Se gli altri viventi (gli animali) sono “imbrigliati nell’ambiente” (Heidegger), vale a dire i confini della loro individualità sono ben stagliati nel loro apparato biologico, l’uomo, “il vivente che ha la parola” (Aristotele), ha il mondo: il suo modo di essere travalica la semplice presenza biologica, non è soltanto una questione di azione e reazione del sistema nervoso, si fonda su quel qualcosa di inesprimibile che è la possibilità di ogni possibilità, la scelta.
Ecco perché è sempre urgente l’appello di trovare una risposta alle pulsioni distruttive che abitano l’essere umano. È la risposta a una domanda “essenziale”, che riposa nell’intima costituzione dell’essere umano in quanto umano, sempre urgente e sempre aperta.
Fu ancora Heidegger a dire che la risposta a una domanda essenziale non chiude la domanda.
La risposta essenziale è “soltanto l’inizio di una responsabilità”7.
Mi fa piacere sottolineare un vivido passaggio in cui l’invito di Giuseppe Conte, nel suo L’impresa responsabile, a un’indagine delle radici filosofiche del principio di responsabilità, non viene lasciato cadere nel vuoto.
Se la responsabilità, scrive Bruschi, deve “tener conto di diversi interessi e di un ampio spettro di soggetti di diritti da rispettare, [essa] emerge come una chiave di volta della costruzione della cittadinanza politica e sociale e come segno di contraddizione di un’economia asociale, distaccata a tal punto da tutte le altre istanze da rischiare di produrre una trasformazione antropologica, la sussunzione non più solo del lavoro al capitale, ma dei contenuti della stessa vita umana al capitale” (p.141, corsivo mio).
La parola “sussunzione” ha un preciso significato filosofico spiegato in una nota a piè di pagina.
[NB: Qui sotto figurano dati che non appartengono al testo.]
-- core: A's restart-rescan loop equals B's ordered pass, at EVERY fuel, as long as the
-- conditions of the already-passed primes are false and stay false (hmono)
lemma pvLoop_eq (cond : List Int → Int → Bool) (dv : List Int → Int → List Int)
    (hmono : ∀ cur p q, cond cur p = true → cond cur q = false → cond (dv cur p) q = false) :
    ∀ f pre ps, pre ++ ps = pvPrimes →
      ∀ divs steps cur, (∀ q ∈ pre, cond cur q = false) →
        pvALoop cond dv f (divs, steps, cur) = pvBLoop cond dv ps f (divs, steps, cur) := by
  intro f
  induction f with
  | zero =>
    intro pre ps hsplit divs steps cur hpre
    rw [pvBLoop_zero]; simp [pvALoop]
  | succ f ihf =>
    intro pre ps
    induction ps generalizing pre with
    | nil =>
      intro hsplit divs steps cur hpre
      have hnone : pvPrimes.find? (fun p => cond cur p) = none := by
        apply List.find?_eq_none.mpr
        intro x hx
        rw [← hsplit] at hx
        simp only [List.append_nil] at hx
        simp [hpre x hx]
      simp [pvALoop, pvBLoop, hnone]
    | cons p ps' ihps =>
      intro hsplit divs steps cur hpre
      by_cases hc : cond cur p = true
      · have hfind : pvPrimes.find? (fun p => cond cur p) = some p := by
          rw [← hsplit, pvFind_prefix _ _ _ hpre]
          simp [hc]
        have hstep := ihf pre (p :: ps') hsplit (divs ++ [p]) (steps ++ [cur]) (dv cur p)
          (fun q hq => hmono cur p q hc (hpre q hq))
        simp only [pvALoop, hfind]
        rw [hstep]
        conv_rhs => rw [pvBLoop]
        simp [hc]
      · have hc' : cond cur p = false := by simpa using hc
        have hext : ∀ q ∈ pre ++ [p], cond cur q = false := by
          intro q hq
          rcases List.mem_append.mp hq with h | h
          · exact hpre q h
          · simp only [List.mem_singleton] at h; subst h; exact hc'
        have := ihps (pre ++ [p]) (by simpa using hsplit) divs steps cur hext
        rw [this]
        conv_rhs => rw [pvBLoop]
        simp [hc']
Si tratta di una parola tratta dalla Critica del Giudizio di Kant dove indica “la riconduzione di un termine al rapporto, insieme di inclusione e di subordinazione, che gli è proprio, rispetto ad un termine più esteso”, aggiungendo che “Marx la utilizza per inquadrarvi i termini di capitale e lavoro”.
Questa bella spiegazione fa ricordare le riflessioni di Cartesio sui diversi livelli di realtà delle cose. In particolare Cartesio chiamava “realtà eminente” di una cosa quella del suo esistere nel principio da cui deriva la sua realtà fattuale (fosse in una relazione di emanazione, o appartenenza, o ancora subordinazione). Per esempio, la “realtà eminente” della pietra è la montagna, di cui la pietra è parte.
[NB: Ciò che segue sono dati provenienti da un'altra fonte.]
theorem main_sum_eq_go (s : List Char) :
    (occ ['g','i','r','l'] s : Int)
      + occ ['i','r'] (rep 'g' ['i','r','l'] ['n','n','n','n'] s)
      + (((rep 'i' ['r'] ['n','n'] (rep 'g' ['i','r','l'] ['n','n','n','n'] s)).countP
            (fun c => c == 'g' || c == 'i' || c == 'r' || c == 'l') : Nat) : Int)
      = girlAltGo s := by
  induction s using girlAltGo.induct with
  | case1 => simp [occ, rep, girlAltGo]
  | case2 c t h ih =>
    have hpre : ['g','i','r','l'] <+: (c :: t) := by
      rw [List.prefix_iff_eq_take]
      exact (beq_iff_eq.mp h).symm
    obtain ⟨u, hu⟩ := hpre
    simp only [List.cons_append, List.nil_append, List.cons.injEq] at hu
    obtain ⟨rfl, rfl⟩ := hu
    rw [girlAltGo, if_pos h]
    simp only [List.drop_succ_cons, List.drop_zero] at ih ⊢
    have hp4 : (['g','i','r','l'] : List Char).isPrefixOf ('g'::'i'::'r'::'l'::u) := by
      simp [List.isPrefixOf]
    have e1 : occ ['g','i','r','l'] ('g'::'i'::'r'::'l'::u) = 1 + occ ['g','i','r','l'] u := by
      rw [occ_cons_pos _ _ _ hp4, occ_cons_ne _ _ _ _ (by decide),
        occ_cons_ne _ _ _ _ (by decide), occ_cons_ne _ _ _ _ (by decide)]
    have e2 : rep 'g' ['i','r','l'] ['n','n','n','n'] ('g'::'i'::'r'::'l'::u)
        = 'n'::'n'::'n'::'n':: rep 'g' ['i','r','l'] ['n','n','n','n'] u := by
      rw [rep, if_pos hp4]
      simp
    have e3 : occ ['i','r'] ('n'::'n'::'n'::'n':: rep 'g' ['i','r','l'] ['n','n','n','n'] u)
        = occ ['i','r'] (rep 'g' ['i','r','l'] ['n','n','n','n'] u) := by
      rw [occ_cons_ne _ _ _ _ (by decide), occ_cons_ne _ _ _ _ (by decide),
        occ_cons_ne _ _ _ _ (by decide), occ_cons_ne _ _ _ _ (by decide)]
    rw [e1, e2, e3, repI_cons_n, repI_cons_n, repI_cons_n, repI_cons_n]
    simp only [List.countP_cons]
    norm_num
    omega
  | case3 c t h1 h2 ih =>
    have hpre : ['i','r'] <+: (c :: t) := by
      rw [List.prefix_iff_eq_take]
      exact (beq_iff_eq.mp h2).symm
    obtain ⟨u, hu⟩ := hpre
    simp only [List.cons_append, List.nil_append, List.cons.injEq] at hu
    obtain ⟨rfl, rfl⟩ := hu
    rw [girlAltGo, if_neg h1, if_pos h2]
    simp only [List.drop_succ_cons, List.drop_zero] at ih ⊢
    have hp2 : (['i','r'] : List Char).isPrefixOf ('i'::'r'::u) := by
      simp [List.isPrefixOf]
    have e1 : occ ['g','i','r','l'] ('i'::'r'::u) = occ ['g','i','r','l'] u := by
      rw [occ_cons_ne _ _ _ _ (by decide), occ_cons_ne _ _ _ _ (by decide)]
    have e2 : rep 'g' ['i','r','l'] ['n','n','n','n'] ('i'::'r'::u)
        = 'i'::'r':: rep 'g' ['i','r','l'] ['n','n','n','n'] u := by
      rw [rep, if_neg (by simp [List.isPrefixOf]), rep, if_neg (by simp [List.isPrefixOf])]
    have e3 : occ ['i','r'] ('i'::'r':: rep 'g' ['i','r','l'] ['n','n','n','n'] u)
        = 1 + occ ['i','r'] (rep 'g' ['i','r','l'] ['n','n','n','n'] u) := by
      rw [occ_cons_pos _ _ _ (by simp [List.isPrefixOf]), occ_cons_ne _ _ _ _ (by decide)]
    have e4 : rep 'i' ['r'] ['n','n'] ('i'::'r':: rep 'g' ['i','r','l'] ['n','n','n','n'] u)
        = 'n'::'n':: rep 'i' ['r'] ['n','n'] (rep 'g' ['i','r','l'] ['n','n','n','n'] u) := by
      rw [rep, if_pos (by simp [List.isPrefixOf])]
      simp
    rw [e1, e2, e3, e4]
    simp only [List.countP_cons]
    norm_num
    omega
  | case4 c t h1 h2 ih =>
    have hbg : ¬ ((['g','i','r','l'] : List Char).isPrefixOf (c :: t) = true) := by
      intro hp
      apply h1
      rw [beq_iff_eq]
      exact (List.prefix_iff_eq_take.mp (List.isPrefixOf_iff_prefix.mp hp)).symm
    have hbi : ¬ ((['i','r'] : List Char).isPrefixOf (c :: t) = true) := by
      intro hp
      apply h2
      rw [beq_iff_eq]
      exact (List.prefix_iff_eq_take.mp (List.isPrefixOf_iff_prefix.mp hp)).symm
    have e1 : occ ['g','i','r','l'] (c :: t) = occ ['g','i','r','l'] t := by
      rw [occ, if_neg hbg, Nat.zero_add]
    have e2 : rep 'g' ['i','r','l'] ['n','n','n','n'] (c :: t)
        = c :: rep 'g' ['i','r','l'] ['n','n','n','n'] t := by
      rw [rep, if_neg hbg]
    have hnir : ¬ ((['i','r'] : List Char).isPrefixOf
        (c :: rep 'g' ['i','r','l'] ['n','n','n','n'] t) = true) := by
      rw [List.isPrefixOf_iff_prefix, List.cons_prefix_cons]
      rintro ⟨hci, hr⟩
      have hrt : ['r'] <+: t := by
        by_contra hnt
        exact (rep_head_r t hnt) hr
      apply hbi
      rw [List.isPrefixOf_iff_prefix, List.cons_prefix_cons]
      refine ⟨hci, ?_⟩
      simpa using hrt
    have e3 : occ ['i','r'] (c :: rep 'g' ['i','r','l'] ['n','n','n','n'] t)
        = occ ['i','r'] (rep 'g' ['i','r','l'] ['n','n','n','n'] t) := by
      rw [occ, if_neg hnir, Nat.zero_add]
    have e4 : rep 'i' ['r'] ['n','n'] (c :: rep 'g' ['i','r','l'] ['n','n','n','n'] t)
        = c :: rep 'i' ['r'] ['n','n'] (rep 'g' ['i','r','l'] ['n','n','n','n'] t) := by
      rw [rep, if_neg hnir]
    rw [girlAltGo, if_neg h1, if_neg h2, e1, e2, e3, e4]
    simp only [List.countP_cons]
    push_cast
    omega

-- ===== VERDICT (by name: the statement is the Claim_ definition above) =====
theorem girl_spec : Claim_equal_girl := by
  intro str _
  unfold Spec_girl girl_alt
  rw [girl_eq_sum, main_sum_eq_go]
Se dovessimo formulare con le parole di Cartesio il rischio denunciato dall’autrice di “sussunzione” della stessa vita umana al capitale, dovremmo concludere che la realtà “eminente” dell’umanità è il capitale! E apparirebbe ancor più chiaramente, forse, in tutta la sua spettrale luce, lo spettacolo agghiacciante di un’umanità disumanizzata.
Nelle sue pagine Rita Bruschi ci mostra che lo studio del “ carattere di una politica”, e qui aggiungo, di qualsiasi politica, non può che essere un esame condotto alla luce dell’etica.
Da quando i Greci inventarono la democrazia, ethos e polis si affratellano in un intreccio fondante, ma sempre coniugabile in molteplici modi, sfumature e derive.
La parola ethos, nella sua accezione comune di “carattere”, “costume”, anche di un popolo, ad indicare la sua modalità culturale, è tradotta da Heidegger con ‘soggiorno’, ad indicare il “luogo” (nel senso strettamente antropico di “modo”, “visione di sé”) da cui l’uomo abita il mondo.
Essendo la polis la “città”, intesa come “stato”, comunità normata sull’intreccio delle molteplici esigenze collettive (cosa che comporta un’elevata consapevolezza di sé come comunità), va da sé che l’etico e il politico sono due facce della stessa medaglia.
Ma, come detto sopra, nell’intenso saggio di Bruschi si trovano anche incursioni nel campo della psicologia del profondo.
Viene sottolineata la costante apertura di Conte al dialogo, al confronto, all’interlocuzione. La sua “postura anaggressiva” (p. 158), poiché lo scopo “non è competitivo, ma cooperativo”, è costruttiva, facilita la trasformazione delle spinte al contrasto in “indipendenza di giudizio, integrità morale, coraggio …” (ibidem). E ancora: “La mitezza, per essere praticata, esige libertà interiore…”. È un’analisi profonda, oltre che del “carattere di una politica”, degli aspetti universali della natura umana, delle sue contraddizioni, dei suoi punti di forza e delle sue fragilità.
E qui viene offerta una delle (per la verità numerose) perle di questa acuta indagine: “Perché il punto è questo: concettualizzare la contraddizione e sostenerla come una realtà affettiva affrontabile con sicurezza” (corsivo mio, p. 157).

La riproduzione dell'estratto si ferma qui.